Step 11: Save results for downstream reporting

Saving both the Scanpy object and enrichment tables makes the workflow easier to reproduce later.

adata.write("pbmc3k_gsea_tutorial.h5ad")

pre_res.res2d.to_csv(f"cluster_{cluster_id}_prerank_gsea.csv", index=False)
ora_res.res2d.to_csv(f"cluster_{cluster_id}_ora.csv", index=False)
cluster_pathways.to_csv("all_cluster_top_pathways.csv", index=False)

Recap

You now have a complete Python workflow for pathway analysis on single-cell clusters:

Scanpy handled preprocessing, clustering, and marker detection
rank_genes_groups produced cluster-wise differential signals
GSEApy turned those gene-level results into pathway-level interpretation
preranked GSEA used the full ranking
over-representation analysis used a filtered marker list

For exploratory single-cell work, this is a strong default pattern because it is simple, scalable, and easy to adapt to your own datasets.

FAQ

1. Should I use preranked GSEA or over-representation analysis?

Use preranked GSEA when you want to keep information from the full gene ranking.
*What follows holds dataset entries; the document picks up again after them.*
-- pv_equiv track=rewrite | github.com/loning/mbook-binary | src/binaryuniverse/tests/test_M1_3.py | _encode_fixed_point
-- ===== SOURCE A (Python) =====
-- from typing import Dict, List, Any, Tuple
--
-- def _encode_fixed_point(truth_value: bool, statement: Dict[str, Any],
--                       truth_assignment: Dict[str, Any]) -> str:
--     """编码语义不动点"""
--     # 编码真值
--     truth_bit = '1' if truth_value else '0'
--
--     # 编码语句和真值断言
--     stmt_encoding = statement['encoding']
--     truth_encoding = truth_assignment['encoding']
--
--     # 合并编码
--     fixed_point_encoding = truth_bit + stmt_encoding + truth_encoding
--
--     # 确保no-11约束
--     while '11' in fixed_point_encoding:
--         fixed_point_encoding = fixed_point_encoding.replace('11', '10')
--
--     return fixed_point_encoding
-- ===== SOURCE B (Python) =====
-- def _encode_fixed_point(truth_value: bool, statement, truth_assignment) -> str:
--     """Encode the semantic fixed point; the no-11 constraint is enforced by rewriting
--     each maximal run of k consecutive '1's to '10'*(k//2) + '1'*(k%2)."""
--     s = ('1' if truth_value else '0') + statement['encoding'] + truth_assignment['encoding']
--     parts = []
--     i, n = 0, len(s)
--     while i < n:
--         if s[i] == '1':
--             j = i
--             while j < n and s[j] == '1':
--                 j += 1
--             k = j - i
--             parts.append('10' * (k // 2) + '1' * (k % 2))
--             i = j
--         else:
--             parts.append(s[i])
--             i += 1
--     return ''.join(parts)
-- ===== Notes on version B (the rewrite author's own statement) =====
-- stated objective: alternative
-- what changed: The while/str.replace fixpoint loop enforcing the no-11 constraint is replaced by a run-length rewrite: each maximal run of k consecutive '1's is emitted as '10'*(k//2) + '1'*(k%2), other characters are copied unchanged.
-- outside the precondition, e.g. on _encode_fixed_point(True, {}, {'encoding': '0'}): A raises KeyError, B raises KeyError
import Mathlib
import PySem

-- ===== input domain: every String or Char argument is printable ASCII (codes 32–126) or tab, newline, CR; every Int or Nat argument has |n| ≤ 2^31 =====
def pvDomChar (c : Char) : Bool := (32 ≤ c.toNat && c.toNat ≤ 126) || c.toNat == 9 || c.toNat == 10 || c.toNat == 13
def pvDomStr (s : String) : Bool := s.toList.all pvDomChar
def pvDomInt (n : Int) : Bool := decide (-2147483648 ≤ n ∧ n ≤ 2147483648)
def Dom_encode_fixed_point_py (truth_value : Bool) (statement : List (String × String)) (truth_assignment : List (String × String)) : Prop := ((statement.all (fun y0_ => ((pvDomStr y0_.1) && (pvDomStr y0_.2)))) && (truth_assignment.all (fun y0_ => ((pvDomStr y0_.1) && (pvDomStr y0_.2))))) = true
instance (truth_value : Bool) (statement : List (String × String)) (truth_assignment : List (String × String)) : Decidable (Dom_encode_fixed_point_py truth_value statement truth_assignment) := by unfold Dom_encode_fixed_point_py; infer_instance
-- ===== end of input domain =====

-- B replaces A's while/str.replace no-11 fixpoint loop by a run-length rewrite of each
-- maximal run of '1's (objective: alternative decomposition).
-- Python raises KeyError when a dict lacks the key 'encoding'; Pre_ excludes exactly those inputs;
-- dict lookup is first-match on the association list (type convention); the `.getD ""` default is never reached inside Pre_.

-- ===== PORT A =====
-- `pyWhile11`'s fuel is a totality guard only: the loop body runs unchanged while '11' is present.
def pyWhile11 : Nat -> List Char -> List Char
  | 0, l => l
  | fuel+1, l =>
      if PySem.Chars.isIn ['1','1'] l then
        pyWhile11 fuel (PySem.Chars.replace l ['1','1'] ['1','0'])
      else l

def encode_fixed_point_py (truth_value : Bool) (statement : List (String × String)) (truth_assignment : List (String × String)) : String :=
  let truth_bit : List Char := if truth_value then ['1'] else ['0']
  let stmt_encoding : String := (((statement.find? (fun p => p.1 == "encoding")).map (·.2)).getD "")
  let truth_encoding : String := (((truth_assignment.find? (fun p => p.1 == "encoding")).map (·.2)).getD "")
  let fixed_point_encoding : List Char := truth_bit ++ stmt_encoding.toList ++ truth_encoding.toList
  String.ofList (pyWhile11 (fixed_point_encoding.length + 1) fixed_point_encoding)

-- ===== PORT B =====
-- length of the leading run of '1's (Source B's inner `while j < n and s[j]=='1'` scan)
def leadOnes : List Char -> Nat
  | [] => 0
  | c :: t => if c = '1' then leadOnes t + 1 else 0

-- the rest after the leading run of '1's (Source B's `i = j`)
def dropOnes : List Char -> List Char
  | [] => []
  | c :: t => if c = '1' then dropOnes t else c :: t

lemma dropOnes_length_le (l : List Char) : (dropOnes l).length ≤ l.length := by
  induction l with
  | nil => simp [dropOnes]
  | cons c t ih => by_cases h : c = '1' <;> simp [dropOnes, h] <;> omega

-- '10' * (k // 2) + '1' * (k % 2)
def emitRun (k : Nat) : List Char :=
  (List.replicate (k / 2) (['1','0'] : List Char)).flatten ++ List.replicate (k % 2) '1'

def fixRuns : List Char -> List Char
  | [] => []
  | c :: t =>
    if c = '1' then emitRun (leadOnes t + 1) ++ fixRuns (dropOnes t)
    else c :: fixRuns t
termination_by l => l.length
decreasing_by
  · have := dropOnes_length_le t; simp; omega
  · simp

def encLookup (d : List (String × String)) : List Char :=
  (((d.find? (fun p => p.1 == "encoding")).map (·.2)).getD "").toList

def encode_fixed_point_py_alt (truth_value : Bool) (statement : List (String × String)) (truth_assignment : List (String × String)) : String :=
  String.ofList (fixRuns ((if truth_value then '1' else '0') :: (encLookup statement ++ encLookup truth_assignment)))

-- ===== PRECONDITION & SPEC =====
-- Pre_ excludes exactly the inputs on which Python A raises KeyError: a dict without the key "encoding".
def Pre_encode_fixed_point_py (truth_value : Bool) (statement : List (String × String)) (truth_assignment : List (String × String)) : Prop :=
  (statement.find? (fun p => p.1 == "encoding")).isSome = true ∧
  (truth_assignment.find? (fun p => p.1 == "encoding")).isSome = true
instance (truth_value : Bool) (statement : List (String × String)) (truth_assignment : List (String × String)) : Decidable (Pre_encode_fixed_point_py truth_value statement truth_assignment) := by unfold Pre_encode_fixed_point_py; infer_instance

def pvWitness_encode_fixed_point_py : Bool × (List (String × String)) × (List (String × String)) :=
  (true, [("encoding", "1011")], [("encoding", "01")])

def Spec_encode_fixed_point_py (truth_value : Bool) (statement : List (String × String)) (truth_assignment : List (String × String)) (out : String) : Prop := out = encode_fixed_point_py_alt truth_value statement truth_assignment
instance (truth_value : Bool) (statement : List (String × String)) (truth_assignment : List (String × String)) (out : String) : Decidable (Spec_encode_fixed_point_py truth_value statement truth_assignment out) := by unfold Spec_encode_fixed_point_py; infer_instance

-- ===== CLAIM (what is proved, stated in full; the proofs are below) =====
def Claim_equal_encode_fixed_point_py : Prop := ∀ (truth_value : Bool) (statement : List (String × String)) (truth_assignment : List (String × String)), Dom_encode_fixed_point_py truth_value statement truth_assignment → Pre_encode_fixed_point_py truth_value statement truth_assignment → Spec_encode_fixed_point_py truth_value statement truth_assignment (encode_fixed_point_py truth_value statement truth_assignment)

-- ===== LEMMAS AND PROOFS =====

-- single non-overlapping left-to-right pass of "11" -> "10" (what one str.replace does)
def pass11 : List Char -> List Char
  | [] => []
  | [c] => [c]
  | c :: d :: t => if c = '1' ∧ d = '1' then '1' :: '0' :: pass11 t else c :: pass11 (d :: t)

def has11 : List Char -> Bool
  | [] => false
  | [_] => false
  | c :: d :: t => (c = '1' && d = '1') || has11 (d :: t)

lemma replace_go_eq_pass11 : ∀ (fuel : Nat) (l acc : List Char), l.length ≤ fuel →
    PySem.Chars.replace.go ['1','1'] ['1','0'] fuel l acc = acc.reverse ++ pass11 l := by
  intro fuel
  induction fuel with
  | zero =>
    intro l acc h
    have : l = [] := by cases l <;> simp_all
    subst this; simp [PySem.Chars.replace.go, pass11]
  | succ n ih =>
    intro l acc h
    match l with
    | [] => simp [PySem.Chars.replace.go, pass11]
    | [c] =>
      have hp : ¬ (List.isPrefixOf ['1','1'] [c] = true) := by
        simp [List.isPrefixOf]
      simp only [PySem.Chars.replace.go, hp]
      rw [ih [] _ (by simp)]
      simp [pass11]
    | c :: d :: t =>
      simp only [PySem.Chars.replace.go]
      by_cases hp : List.isPrefixOf ['1','1'] (c :: d :: t) = true
      · have hcd : c = '1' ∧ d = '1' := by
          simp [List.isPrefixOf] at hp
          exact ⟨hp.1.symm, hp.2.symm⟩
        rw [if_pos hp]
        have hdrop : List.drop (['1','1'] : List Char).length (c :: d :: t) = t := rfl
        rw [hdrop, ih t _ (by simp at h ⊢; omega)]
        simp [pass11, hcd.1, hcd.2]
      · have hcd : ¬ (c = '1' ∧ d = '1') := by
          rintro ⟨rfl, rfl⟩; exact hp (by simp [List.isPrefixOf])
        rw [if_neg hp, ih (d :: t) _ (by simp at h ⊢; omega)]
        simp [pass11, hcd]

lemma replace_eq_pass11 (l : List Char) :
    PySem.Chars.replace l ['1','1'] ['1','0'] = pass11 l := by
  simp only [PySem.Chars.replace]
  rw [if_neg (by simp), replace_go_eq_pass11 l.length l [] le_rfl]
  simp

lemma infix_iff_has11 (l : List Char) : (['1','1'] <:+: l) ↔ has11 l = true := by
  induction l with
  | nil => simp [has11]
  | cons c t ih =>
    match t with
    | [] =>
      simp only [has11]
      constructor
      · intro hinf
        have := hinf.length_le
        simp at this
      · intro h; simp at h
    | d :: t' =>
      rw [List.infix_cons_iff, ih]
      simp only [has11]
      constructor
      · rintro (hpre | hinf)
        · simp only [List.cons_prefix_cons] at hpre
          obtain ⟨h1, h2, -⟩ := hpre
          simp [h1.symm, h2.symm]
        · simp [hinf]
      · intro h
        rcases Bool.or_eq_true_iff.mp h with h1 | h2
        · left
          simp only [Bool.and_eq_true, decide_eq_true_eq] at h1
          simp [List.cons_prefix_cons, h1.1, h1.2]
        · exact Or.inr h2

lemma has11_cons_of_ne {c : Char} (x : List Char) (hc : c ≠ '1') : has11 (c :: x) = has11 x := by
  cases x <;> simp [has11, hc]

lemma pass11_cons (c : Char) (t : List Char) : ∃ u, pass11 (c :: t) = c :: u := by
  match t with
  | [] => exact ⟨[], rfl⟩
  | d :: t' =>
    by_cases h : c = '1' ∧ d = '1'
    · exact ⟨'0' :: pass11 t', by simp [pass11, h]⟩
    · exact ⟨pass11 (d :: t'), by simp [pass11, h]⟩

lemma has11_pass11 (l : List Char) : has11 (pass11 l) = false := by
  induction l using pass11.induct with
  | case1 => simp [pass11, has11]
  | case2 c => simp [pass11, has11]
  | case3 c d t h ih =>
    obtain ⟨rfl, rfl⟩ := h
    have e : pass11 ('1' :: '1' :: t) = '1' :: '0' :: pass11 t := by simp [pass11]
    have e2 : has11 ('1' :: '0' :: pass11 t) = has11 ('0' :: pass11 t) := by simp [has11]
    rw [e, e2, has11_cons_of_ne _ (by decide)]
    exact ih
  | case4 c d t h ih =>
    simp only [pass11, if_neg h]
    by_cases hc : c = '1'
    · subst hc
      have hd : d ≠ '1' := fun hd => h ⟨rfl, hd⟩
      obtain ⟨u, hu⟩ := pass11_cons d t
      rw [hu]
      simp only [has11]
      rw [← hu, ih]
      simp [hd]
    · rw [has11_cons_of_ne _ hc]
      exact ih

lemma pass11_of_not_has11 (l : List Char) (h : has11 l = false) : pass11 l = l := by
  induction l using pass11.induct with
  | case1 => rfl
  | case2 c => rfl
  | case3 c d t hcd ih =>
    exfalso
    obtain ⟨rfl, rfl⟩ := hcd
    simp [has11] at h
  | case4 c d t hcd ih =>
    simp only [has11, Bool.or_eq_false_iff] at h
    rw [pass11, if_neg hcd, ih h.2]

lemma emitRun_add_two (m : Nat) : emitRun (m + 2) = '1' :: '0' :: emitRun m := by
  have h1 : (m + 2) / 2 = m / 2 + 1 := by omega
  have h2 : (m + 2) % 2 = m % 2 := by omega
  simp [emitRun, h1, h2, List.replicate_succ]

-- peeling the leading run: fixRuns l = emitRun (leadOnes l) ++ fixRuns (dropOnes l)
lemma fixRuns_peel (l : List Char) :
    fixRuns l = emitRun (leadOnes l) ++ fixRuns (dropOnes l) := by
  match l with
  | [] => simp [fixRuns, leadOnes, dropOnes, emitRun]
  | c :: t =>
    by_cases h : c = '1'
    · subst h
      rw [fixRuns]
      simp [leadOnes, dropOnes]
    · simp [leadOnes, dropOnes, h, emitRun]

lemma fixRuns_eq_pass11 (l : List Char) : fixRuns l = pass11 l := by
  induction l using pass11.induct with
  | case1 => simp [fixRuns, pass11]
  | case2 c =>
    by_cases h : c = '1'
    · subst h; simp [fixRuns, leadOnes, dropOnes, emitRun, pass11]
    · simp [fixRuns, pass11, h]
  | case3 c d t h ih =>
    obtain ⟨rfl, rfl⟩ := h
    rw [fixRuns]
    simp only [if_pos rfl]
    have hl : leadOnes ('1' :: t) + 1 = leadOnes t + 2 := by simp [leadOnes]
    have hd : dropOnes ('1' :: t) = dropOnes t := by simp [dropOnes]
    rw [hl, hd, emitRun_add_two]
    have : emitRun (leadOnes t) ++ fixRuns (dropOnes t) = fixRuns t := (fixRuns_peel t).symm
    simp only [List.cons_append, this, ih]
    simp [pass11]
  | case4 c d t h ih =>
    by_cases hc : c = '1'
    · subst hc
      have hd : d ≠ '1' := fun hd => h ⟨rfl, hd⟩
      rw [fixRuns]
      simp only [if_pos rfl]
      have hl : leadOnes (d :: t) = 0 := by simp [leadOnes, hd]
      have hdr : dropOnes (d :: t) = d :: t := by simp [dropOnes, hd]
      rw [hl, hdr, ih]
      simp [emitRun, pass11, hd]
    · rw [fixRuns]
      simp only [if_neg hc]
      rw [ih, pass11, if_neg h]

lemma pyWhile11_eq_pass11 (s : List Char) :
    pyWhile11 (s.length + 1) s = pass11 s := by
  by_cases h : PySem.Chars.isIn ['1','1'] s = true
  · have hlen : 2 ≤ s.length := by
      have h2 := ((PySem.Chars.isIn_iff_infix _ _).mp h).length_le
      simpa using h2
    obtain ⟨m, hm⟩ : ∃ m, s.length = m + 2 := ⟨s.length - 2, by omega⟩
    rw [hm]
    show pyWhile11 (m + 2 + 1) s = pass11 s
    simp only [pyWhile11, h, if_true, replace_eq_pass11]
    have hno : ¬ (PySem.Chars.isIn ['1','1'] (pass11 s) = true) := by
      rw [PySem.Chars.isIn_iff_infix, infix_iff_has11, has11_pass11]
      simp
    simp [hno]
  · have h' : has11 s = false := by
      by_contra hc
      simp only [Bool.not_eq_false] at hc
      exact h (by rw [PySem.Chars.isIn_iff_infix, infix_iff_has11]; exact hc)
    rw [pass11_of_not_has11 s h']
    simp [pyWhile11, h]

-- ===== VERDICT (by name: the statement is the Claim_ definition above) =====
theorem encode_fixed_point_py_spec : Claim_equal_encode_fixed_point_py := by
  intro tv st ta _ _
  unfold Spec_encode_fixed_point_py encode_fixed_point_py encode_fixed_point_py_alt
  simp only [pyWhile11_eq_pass11, ← fixRuns_eq_pass11, encLookup]
  cases tv <;> simp
-- pv_equiv track=rewrite | github.com/IBM/transition-amr-parser | scripts/jamr2isi.py | get_all_vars
-- ===== SOURCE A (Python) =====
-- def get_all_vars(penman_str):
--     in_quotes = False
--     all_vars = []
--     for (i,ch) in enumerate(penman_str):
--         if ch == '"':
--             if in_quotes:
--                 in_quotes = False
--             else:
--                 in_quotes = True
--         if in_quotes:
--             continue
--         if ch == '(':
--             var = ''
--             j = i+1
--             while j < len(penman_str) and penman_str[j] not in [' ','\n']:
--                 var += penman_str[j]
--                 j += 1
--             all_vars.append(var)
--     return all_vars
-- ===== SOURCE B (Python) =====
-- def get_all_vars(penman_str):
--     # Alternative single-pass strategy: every '(' outside quotes opens a growing buffer;
--     # a space/newline flushes all open buffers at once (no index lookahead).
--     in_quotes = False
--     active = []
--     out = []
--     for ch in penman_str:
--         if ch == '"':
--             in_quotes = not in_quotes
--         if ch in (' ', '\n'):
--             out.extend(active)
--             active = []
--         else:
--             active = [v + ch for v in active]
--             if ch == '(' and not in_quotes:
--                 active.append('')
--     out.extend(active)
--     return out
-- ===== Notes on version B (the rewrite author's own statement) =====
-- stated objective: alternative
-- what changed: B makes one left-to-right pass maintaining the set of currently-open variable buffers (opened at each unquoted '(', all flushed at a space/newline), instead of A's per-'(' lookahead rescan of the suffix.
import Mathlib
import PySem

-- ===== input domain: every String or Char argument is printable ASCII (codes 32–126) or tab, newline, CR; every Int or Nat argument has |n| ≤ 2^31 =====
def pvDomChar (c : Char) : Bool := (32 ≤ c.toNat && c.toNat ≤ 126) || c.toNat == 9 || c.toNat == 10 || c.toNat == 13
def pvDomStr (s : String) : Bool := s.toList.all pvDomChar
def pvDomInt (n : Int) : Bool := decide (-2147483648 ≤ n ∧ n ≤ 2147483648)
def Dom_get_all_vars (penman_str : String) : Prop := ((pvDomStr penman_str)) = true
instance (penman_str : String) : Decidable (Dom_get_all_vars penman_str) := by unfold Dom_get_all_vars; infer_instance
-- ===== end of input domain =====

-- B replaces A's per-'(' forward rescan by a single pass that keeps all currently-open
-- variable buffers and flushes them at each space/newline (objective: alternative; same cost).


-- ===== PORT A =====
-- inner `while j < len and penman_str[j] not in [' ','\n']: var += penman_str[j]; j += 1`,
-- rendered as structural recursion on the remaining suffix (one step per j increment)
def collectA (cs : List Char) (var : String) : String :=
  match cs with
  | [] => var
  | c :: rest => if c == ' ' || c == '\n' then var else collectA rest (var.push c)

-- outer `for (i,ch) in enumerate(...)` loop: one recursive step per character, state
-- (in_quotes, all_vars) as in the Python; `penman_str[i+1:]` is the suffix `rest`
def getAllVarsA (cs : List Char) (in_quotes : Bool) (all_vars : List String) : List String :=
  match cs with
  | [] => all_vars
  | ch :: rest =>
    let in_quotes := if ch == '"' then !in_quotes else in_quotes
    if in_quotes then getAllVarsA rest in_quotes all_vars   -- `continue`
    else if ch == '(' then getAllVarsA rest in_quotes (all_vars ++ [collectA rest ""])
    else getAllVarsA rest in_quotes all_vars

def get_all_vars (penman_str : String) : List String :=
  getAllVarsA penman_str.toList false []

-- ===== PORT B =====
-- one fold step of B's `for ch in penman_str`, state (in_quotes, active, out)
def stepB (st : Bool × List String × List String) (ch : Char) : Bool × List String × List String :=
  let (in_quotes, active, out) := st
  let in_quotes := if ch == '"' then !in_quotes else in_quotes
  if ch == ' ' || ch == '\n' then (in_quotes, [], out ++ active)
  else
    let active := active.map (fun v => v.push ch)
    let active := if ch == '(' && !in_quotes then active ++ [""] else active
    (in_quotes, active, out)

def get_all_vars_alt (penman_str : String) : List String :=
  let st := penman_str.toList.foldl stepB (false, [], [])
  st.2.2 ++ st.2.1

-- ===== PRECONDITION & SPEC =====
def Spec_get_all_vars (penman_str : String) (out : List String) : Prop := out = get_all_vars_alt penman_str
instance (penman_str : String) (out : List String) : Decidable (Spec_get_all_vars penman_str out) := by unfold Spec_get_all_vars; infer_instance

-- ===== CLAIM (what is proved, stated in full; the proofs are below) =====
def Claim_equal_get_all_vars : Prop := ∀ (penman_str : String), Dom_get_all_vars penman_str → Spec_get_all_vars penman_str (get_all_vars penman_str)

-- ===== LEMMAS AND PROOFS =====
theorem getAllVarsA_acc (cs : List Char) (inq : Bool) (acc : List String) :
    getAllVarsA cs inq acc = acc ++ getAllVarsA cs inq [] := by
  induction cs generalizing inq acc with
  | nil => simp [getAllVarsA]
  | cons ch rest ih =>
    simp only [getAllVarsA]
    cases hq : (if ch == '"' then !inq else inq)
    · by_cases hp : (ch == '(') = true
      · simp only [Bool.false_eq_true, if_false, hp, if_true]
        rw [ih _ (acc ++ _), ih _ ([] ++ _)]; simp
      · simp only [Bool.false_eq_true, if_false, hp]
        exact ih _ _
    · simpa using ih _ _

theorem main_lemma (cs : List Char) (inq : Bool) (active out : List String) :
    (cs.foldl stepB (inq, active, out)).2.2 ++ (cs.foldl stepB (inq, active, out)).2.1
    = out ++ active.map (fun v => collectA cs v) ++ getAllVarsA cs inq [] := by
  induction cs generalizing inq active out with
  | nil => simp [getAllVarsA, collectA]
  | cons ch rest ih =>
    simp only [List.foldl_cons, stepB]
    by_cases hsp : (ch == ' ' || ch == '\n') = true
    · have hch : ch = ' ' ∨ ch = '\n' := by simpa using hsp
      have hq : (ch == '"') = false := by rcases hch with h | h <;> subst h <;> decide
      have hp : (ch == '(') = false := by rcases hch with h | h <;> subst h <;> decide
      have hcv : ∀ v : String, collectA (ch :: rest) v = v := fun v => by
        simp [collectA, hsp]
      simp only [hq, hsp, if_true, Bool.false_eq_true, if_false, getAllVarsA, hp, ih]
      simp [hcv]
    · have hcol : ∀ v : String, collectA (ch :: rest) v = collectA rest (v.push ch) :=
        fun v => by simp [collectA, hsp]
      by_cases hq : (ch == '"') = true
      · have hc : ch = '"' := by simpa using hq
        subst hc
        simp only [getAllVarsA, hq, if_true, hsp, Bool.false_eq_true, if_false]
        cases inq
        · simp only [Bool.not_false, if_true, Bool.and_false, show (('"' : Char) == '(') = false from rfl, Bool.false_and]
          simp [ih, hcol, List.map_map, Function.comp_def]
        · simp only [Bool.not_true, Bool.and_true, show (('"' : Char) == '(') = false from rfl, Bool.false_and, Bool.false_eq_true, if_false]
          simp [ih, hcol, List.map_map, Function.comp_def]
      · have hq' : (ch == '"') = false := by simpa using hq
        simp only [getAllVarsA, hq', Bool.false_eq_true, if_false, hsp]
        cases inq
        · by_cases hp : (ch == '(') = true
          · simp only [hp, Bool.not_false, Bool.and_true, if_true]
            simp only [List.nil_append, Bool.false_eq_true, if_false]
            rw [getAllVarsA_acc rest false [collectA rest ""]]
            simp [ih, hcol, List.map_map, Function.comp_def]
          · have hp' : (ch == '(') = false := by simpa using hp
            simp only [hp', Bool.false_and, Bool.false_eq_true, if_false, Bool.not_false, Bool.and_true]
            simp [ih, hcol, List.map_map, Function.comp_def]
        · simp only [Bool.not_true, Bool.and_false, Bool.false_eq_true, if_false, if_true]
          simp [ih, hcol, List.map_map, Function.comp_def]

-- ===== VERDICT (by name: the statement is the Claim_ definition above) =====
theorem get_all_vars_spec : Claim_equal_get_all_vars := by
  intro s _
  unfold Spec_get_all_vars get_all_vars get_all_vars_alt
  simp only []
  rw [main_lemma]
  simp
Use over-representation analysis when you want a fast, simple summary based on a cutoff-selected marker list. In single-cell tutorials, it is common to run both and compare them.

2. Why do my pathway results look noisy or overly significant?

This often happens because single-cell differential expression can treat cells as independent observations. That is useful for exploratory marker discovery, but it can overstate significance. For stronger inferential analyses across biological replicates, move to sample-aware or pseudobulk strategies.

3. Why are some expected pathways missing?

Common reasons are:
– gene identifiers do not match the pathway library
– gene symbols are not uppercase
– the cluster has weak or diffuse marker structure
– the selected gene set library is not a good fit for your biology
– the filtering thresholds are too strict

A good first fix is to verify gene naming, try a different library family, and compare preranked GSEA with marker-list enrichment.